• _PROMPT_
Starting with the line that contains "habs (by simp)" and stopping after the line that contains "unfold Spec_find_books find_books", copy the entries below exactly. Include nothing else.

• _PROVIDED INFORMATION_
-- pv_equiv track=rewrite | github.com/np2334/strypes-2022-internship | Exam/Exercise_01.py | find_books
-- ===== SOURCE A (Python) =====
-- def to_lower(character):
--     return chr(ord(character) + 32) if ord(character) in range (65, 91) else character
--
-- def find_books(list_of_books, book_partial_title):
--     found_books = []
--     for book in list_of_books:
--         for i in range(0, len(book)):
--             book_character = book[i]
--             if to_lower(book_character) == to_lower(book_partial_title[0]):
--                 isFullMatch = True
--                 for j in range(1, len(book_partial_title)):
--                     if i + j >= len(book):
--                         isFullMatch = False
--                         break
--
--                     currentCharacter = to_lower(book_partial_title[j])
--
--                     if currentCharacter != to_lower(book[i + j]):
--                         isFullMatch = False
--
--                 if isFullMatch:
--                     found_books.append(book)
--                     # ако търсената дума се повтаря ще я добавя няколко пъти, затова break-вам
--                     break
--     return found_books
-- ===== SOURCE B (Python) =====
-- def find_books(list_of_books, book_partial_title):
--     needle = book_partial_title.lower()
--     return [book for book in list_of_books if needle in book.lower()]
-- ===== Notes on version B (the rewrite author's own statement) =====
-- stated objective: faster
-- what changed: Replaces the hand-written per-character nested scan (with a char-by-char lowercase helper) by lowering both strings once and using Python's native substring test in a comprehension.
-- outside the precondition, e.g. on find_books([''], ''): A returns [], B returns ['']; on find_books(['Moby Dick'], ''): A raises IndexError, B returns ['Moby Dick']
import Mathlib
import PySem

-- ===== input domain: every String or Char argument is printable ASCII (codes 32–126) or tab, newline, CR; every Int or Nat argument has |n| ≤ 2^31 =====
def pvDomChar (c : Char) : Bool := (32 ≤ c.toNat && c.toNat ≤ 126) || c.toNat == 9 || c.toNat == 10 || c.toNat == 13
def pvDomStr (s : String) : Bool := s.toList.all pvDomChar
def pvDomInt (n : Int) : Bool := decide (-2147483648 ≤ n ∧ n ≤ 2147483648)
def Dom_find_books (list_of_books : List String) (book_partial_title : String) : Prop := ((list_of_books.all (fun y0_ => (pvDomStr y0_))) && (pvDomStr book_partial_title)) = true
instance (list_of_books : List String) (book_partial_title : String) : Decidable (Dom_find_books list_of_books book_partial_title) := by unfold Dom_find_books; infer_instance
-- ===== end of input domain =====

-- B lowers both strings once and uses the native substring test instead of A's
-- hand-written per-character nested scan; same return value on every nonempty pattern.


-- ===== PORT A =====
-- to_lower(character): chr(ord(c)+32) if ord(c) in range(65, 91) else c
def to_lower (c : Char) : Char :=
  if 65 ≤ c.toNat ∧ c.toNat < 91 then Char.ofNat (c.toNat + 32) else c

-- inner 'for j in range(1, len(book_partial_title))' loop carrying the isFullMatch flag;
-- the bounds break returns False immediately, a character mismatch only clears the flag.
-- Indexing via getD is exact here: under Pre_ the pattern is nonempty, j < len(pattern),
-- and i + j is bounds-checked before book[i + j] is read (Python raises nowhere here).
def matchLoop (book pat : List Char) (i j : Nat) (flag : Bool) : Bool :=
  if _h : j < pat.length then
    if book.length ≤ i + j then false
    else matchLoop book pat i (j + 1)
      (if to_lower (pat.getD j ' ') ≠ to_lower (book.getD (i + j) ' ') then false else flag)
  else flag
termination_by pat.length - j

-- outer 'for i in range(0, len(book))' loop; 'break' after a successful append
def scanBook (book pat : List Char) (i : Nat) : Bool :=
  if _h : i < book.length then
    if to_lower (book.getD i ' ') = to_lower (pat.getD 0 ' ') then
      if matchLoop book pat i 1 true then true else scanBook book pat (i + 1)
    else scanBook book pat (i + 1)
  else false
termination_by book.length - i

def find_books (list_of_books : List String) (book_partial_title : String) : List String :=
  list_of_books.foldl
    (fun found_books book =>
      if scanBook book.toList book_partial_title.toList 0 then found_books ++ [book]
      else found_books) []

-- ===== PORT B =====
def find_books_alt (list_of_books : List String) (book_partial_title : String) : List String :=
  let needle := PySem.Str.lower book_partial_title
  list_of_books.filter (fun book => PySem.Str.isIn needle (PySem.Str.lower book))

-- ===== PRECONDITION & SPEC =====
-- Pre_ excludes the empty search pattern: there A raises IndexError (book_partial_title[0])
-- as soon as any book is nonempty, and when every book is empty A's accidental value is []
-- while B naturally finds the empty pattern in every title.
def Pre_find_books (list_of_books : List String) (book_partial_title : String) : Prop :=
  book_partial_title ≠ ""
instance (list_of_books : List String) (book_partial_title : String) : Decidable (Pre_find_books list_of_books book_partial_title) := by unfold Pre_find_books; infer_instance

def pvWitness_find_books : List String × String := (["Harry Potter", "Moby Dick", ""], "POTT")

def Spec_find_books (list_of_books : List String) (book_partial_title : String) (out : List String) : Prop := out = find_books_alt list_of_books book_partial_title
instance (list_of_books : List String) (book_partial_title : String) (out : List String) : Decidable (Spec_find_books list_of_books book_partial_title out) := by unfold Spec_find_books; infer_instance

-- ===== CLAIM (what is proved, stated in full; the proofs are below) =====
def Claim_equal_find_books : Prop := ∀ (list_of_books : List String) (book_partial_title : String), Dom_find_books list_of_books book_partial_title → Pre_find_books list_of_books book_partial_title → Spec_find_books list_of_books book_partial_title (find_books list_of_books book_partial_title)

-- ===== LEMMAS AND PROOFS =====

theorem to_lower_eq_lowerChar (c : Char) : to_lower c = PySem.Chars.lowerChar c := by
  unfold to_lower PySem.Chars.lowerChar PySem.Chars.isupper
  have hA : ('A' ≤ c) ↔ (65 ≤ c.toNat) := by
    rw [Char.le_def, UInt32.le_iff_toNat_le]; exact Iff.rfl
  have hZ : (c ≤ 'Z') ↔ (c.toNat ≤ 90) := by
    rw [Char.le_def, UInt32.le_iff_toNat_le]; exact Iff.rfl
  by_cases h : 65 ≤ c.toNat ∧ c.toNat < 91
  · rw [if_pos h, if_pos]
    rw [Bool.and_eq_true, decide_eq_true_eq, decide_eq_true_eq, hA, hZ]
    omega
  · rw [if_neg h, if_neg]
    rw [Bool.and_eq_true, decide_eq_true_eq, decide_eq_true_eq, hA, hZ]
    omega

theorem matchLoop_eq (book pat : List Char) (i j : Nat) (flag : Bool) :
    matchLoop book pat i j flag =
      (flag && decide (∀ k, j ≤ k → k < pat.length →
        i + k < book.length ∧
        to_lower (pat.getD k ' ') = to_lower (book.getD (i + k) ' '))) := by
  by_cases h : j < pat.length
  · rw [matchLoop, dif_pos h]
    by_cases hb : book.length ≤ i + j
    · rw [if_pos hb]
      have : ¬ (∀ k, j ≤ k → k < pat.length →
          i + k < book.length ∧
          to_lower (pat.getD k ' ') = to_lower (book.getD (i + k) ' ')) := by
        intro hall
        exact absurd (hall j le_rfl h).1 (by omega)
      rw [decide_eq_false this, Bool.and_false]
    · rw [if_neg hb]
      rw [matchLoop_eq book pat i (j + 1)]
      by_cases hc : to_lower (pat.getD j ' ') = to_lower (book.getD (i + j) ' ')
      · rw [if_neg (by simpa using hc)]
        congr 1
        apply decide_eq_decide.mpr
        constructor
        · intro hall k hk hk'
          rcases Nat.eq_or_lt_of_le hk with rfl | hlt
          · exact ⟨by omega, hc⟩
          · exact hall k hlt hk'
        · intro hall k hk hk'
          exact hall k (by omega) hk'
      · rw [if_pos (by simpa using hc)]
        simp only [Bool.false_and]
        symm
        rw [Bool.and_eq_false_iff]
        right
        simp only [decide_eq_false_iff_not]
        intro hall
        exact hc (hall j le_rfl h).2
  · rw [matchLoop, dif_neg h]
    have : ∀ k, j ≤ k → k < pat.length →
        i + k < book.length ∧
        to_lower (pat.getD k ' ') = to_lower (book.getD (i + k) ' ') := by
      intro k hk hk'; omega
    rw [decide_eq_true this, Bool.and_true]
termination_by pat.length - j

-- full-match-at-i ⇔ the lowered pattern is a prefix of (lowered book).drop i
theorem prefix_iff_chars (book pat : List Char) (i : Nat) (hp : pat ≠ []) (hi : i < book.length) :
    (to_lower (book.getD i ' ') = to_lower (pat.getD 0 ' ') ∧
      ∀ k, 1 ≤ k → k < pat.length →
        i + k < book.length ∧
        to_lower (pat.getD k ' ') = to_lower (book.getD (i + k) ' '))
    ↔ pat.map to_lower <+: (book.map to_lower).drop i := by
  have hplen : 0 < pat.length := List.length_pos_iff.mpr hp
  constructor
  · rintro ⟨h0, hrest⟩
    rw [List.prefix_iff_getElem?]
    intro k hk
    simp only [List.length_map] at hk
    have hkb : i + k < book.length := by
      rcases Nat.eq_zero_or_pos k with rfl | hkpos
      · omega
      · exact (hrest k hkpos hk).1
    have hchar : to_lower (pat.getD k ' ') = to_lower (book.getD (i + k) ' ') := by
      rcases Nat.eq_zero_or_pos k with rfl | hkpos
      · simpa using h0.symm
      · exact (hrest k hkpos hk).2
    rw [List.getElem?_drop, List.getElem?_eq_getElem (by simpa using hkb)]
    simp only [List.getElem_map]
    rw [List.getD_eq_getElem pat ' ' hk, List.getD_eq_getElem book ' ' hkb] at hchar
    exact congrArg some hchar.symm
  · intro hpre
    have hget : ∀ k, k < pat.length → i + k < book.length ∧
        to_lower (pat.getD k ' ') = to_lower (book.getD (i + k) ' ') := by
      intro k hk
      have h1 := (List.prefix_iff_getElem?.mp hpre) k (by simpa using hk)
      rw [List.getElem?_drop] at h1
      obtain ⟨hlt, heq⟩ := List.getElem?_eq_some_iff.mp h1
      simp only [List.length_map] at hlt
      simp only [List.getElem_map] at heq
      refine ⟨hlt, ?_⟩
      rw [List.getD_eq_getElem pat ' ' hk, List.getD_eq_getElem book ' ' hlt]
      exact heq.symm
    refine ⟨?_, fun k _ hk2 => hget k hk2⟩
    have := (hget 0 hplen).2
    simpa using this.symm

theorem scanBook_iff (book pat : List Char) (i : Nat) (hp : pat ≠ []) :
    scanBook book pat i = true ↔
      ∃ i', i ≤ i' ∧ i' < book.length ∧ pat.map to_lower <+: (book.map to_lower).drop i' := by
  by_cases h : i < book.length
  · rw [scanBook, dif_pos h]
    have hmatch : (to_lower (book.getD i ' ') = to_lower (pat.getD 0 ' ') ∧ matchLoop book pat i 1 true = true)
        ↔ pat.map to_lower <+: (book.map to_lower).drop i := by
      rw [matchLoop_eq]
      simp only [Bool.true_and, decide_eq_true_eq]
      exact prefix_iff_chars book pat i hp h
    by_cases h0 : to_lower (book.getD i ' ') = to_lower (pat.getD 0 ' ')
    · rw [if_pos h0]
      by_cases hm : matchLoop book pat i 1 true = true
      · rw [if_pos hm]
        constructor
        · intro _; exact ⟨i, le_rfl, h, hmatch.mp ⟨h0, hm⟩⟩
        · intro _; rfl
      · rw [if_neg hm, scanBook_iff book pat (i + 1) hp]
        constructor
        · rintro ⟨i', h1, h2, h3⟩; exact ⟨i', by omega, h2, h3⟩
        · rintro ⟨i', h1, h2, h3⟩
          rcases Nat.eq_or_lt_of_le h1 with rfl | hlt
          · exact absurd (hmatch.mpr h3).2 hm
          · exact ⟨i', hlt, h2, h3⟩
    · rw [if_neg h0, scanBook_iff book pat (i + 1) hp]
      constructor
      · rintro ⟨i', h1, h2, h3⟩; exact ⟨i', by omega, h2, h3⟩
      · rintro ⟨i', h1, h2, h3⟩
        rcases Nat.eq_or_lt_of_le h1 with rfl | hlt
        · exact absurd (hmatch.mpr h3).1 h0
        · exact ⟨i', hlt, h2, h3⟩
  · rw [scanBook, dif_neg h]
    constructor
    · intro habs; exact absurd habs (by simp)
    · rintro ⟨i', h1, h2, _⟩; omega
termination_by book.length - i

theorem scanBook_eq_isIn (book pat : List Char) (hp : pat ≠ []) :
    scanBook book pat 0 = PySem.Chars.isIn (PySem.Chars.lower pat) (PySem.Chars.lower book) := by
  have hl1 : PySem.Chars.lower pat = pat.map to_lower := by
    unfold PySem.Chars.lower
    exact List.map_congr_left (fun a _ => (to_lower_eq_lowerChar a).symm)
  have hl2 : PySem.Chars.lower book = book.map to_lower := by
    unfold PySem.Chars.lower
    exact List.map_congr_left (fun a _ => (to_lower_eq_lowerChar a).symm)
  rw [hl1, hl2, Bool.eq_iff_iff, scanBook_iff book pat 0 hp,
      ← PySem.Chars.exists_prefix_drop_iff_isIn]
  constructor
  · rintro ⟨i', _, _, hpre⟩; exact ⟨i', hpre⟩
  · rintro ⟨j, hj⟩
    refine ⟨j, Nat.zero_le j, ?_, hj⟩
    by_contra hge
    have hnil : (book.map to_lower).drop j = [] :=
      List.drop_eq_nil_of_le (by simp; omega)
    rw [hnil] at hj
    have hnil2 : pat.map to_lower = [] := List.prefix_nil.mp hj
    have : pat = [] := by simpa using hnil2
    exact hp this

-- ===== VERDICT (by name: the statement is the Claim_ definition above) =====
theorem find_books_spec : Claim_equal_find_books := by
  intro lob pat _ hpre
  unfold Spec_find_books find_books find_books_alt
  rw [PySem.List.foldl_append_if_eq_filter]
  simp only [List.nil_append]
  apply List.filter_congr
  intro book _
  have hp : pat.toList ≠ [] := fun h => hpre (String.toList_eq_nil_iff.mp h)
  rw [scanBook_eq_isIn book.toList pat.toList hp]
  rw [PySem.Str.isIn_eq]
  simp [PySem.Str.toList_lower]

• _TASK OUTPUT_
    · intro habs; exact absurd habs (by simp)
    · rintro ⟨i', h1, h2, _⟩; omega
termination_by book.length - i

theorem scanBook_eq_isIn (book pat : List Char) (hp : pat ≠ []) :
    scanBook book pat 0 = PySem.Chars.isIn (PySem.Chars.lower pat) (PySem.Chars.lower book) := by
  have hl1 : PySem.Chars.lower pat = pat.map to_lower := by
    unfold PySem.Chars.lower
    exact List.map_congr_left (fun a _ => (to_lower_eq_lowerChar a).symm)
  have hl2 : PySem.Chars.lower book = book.map to_lower := by
    unfold PySem.Chars.lower
    exact List.map_congr_left (fun a _ => (to_lower_eq_lowerChar a).symm)
  rw [hl1, hl2, Bool.eq_iff_iff, scanBook_iff book pat 0 hp,
      ← PySem.Chars.exists_prefix_drop_iff_isIn]
  constructor
  · rintro ⟨i', _, _, hpre⟩; exact ⟨i', hpre⟩
  · rintro ⟨j, hj⟩
    refine ⟨j, Nat.zero_le j, ?_, hj⟩
    by_contra hge
    have hnil : (book.map to_lower).drop j = [] :=
      List.drop_eq_nil_of_le (by simp; omega)
    rw [hnil] at hj
    have hnil2 : pat.map to_lower = [] := List.prefix_nil.mp hj
    have : pat = [] := by simpa using hnil2
    exact hp this

-- ===== VERDICT (by name: the statement is the Claim_ definition above) =====
theorem find_books_spec : Claim_equal_find_books := by
  intro lob pat _ hpre
  unfold Spec_find_books find_books find_books_alt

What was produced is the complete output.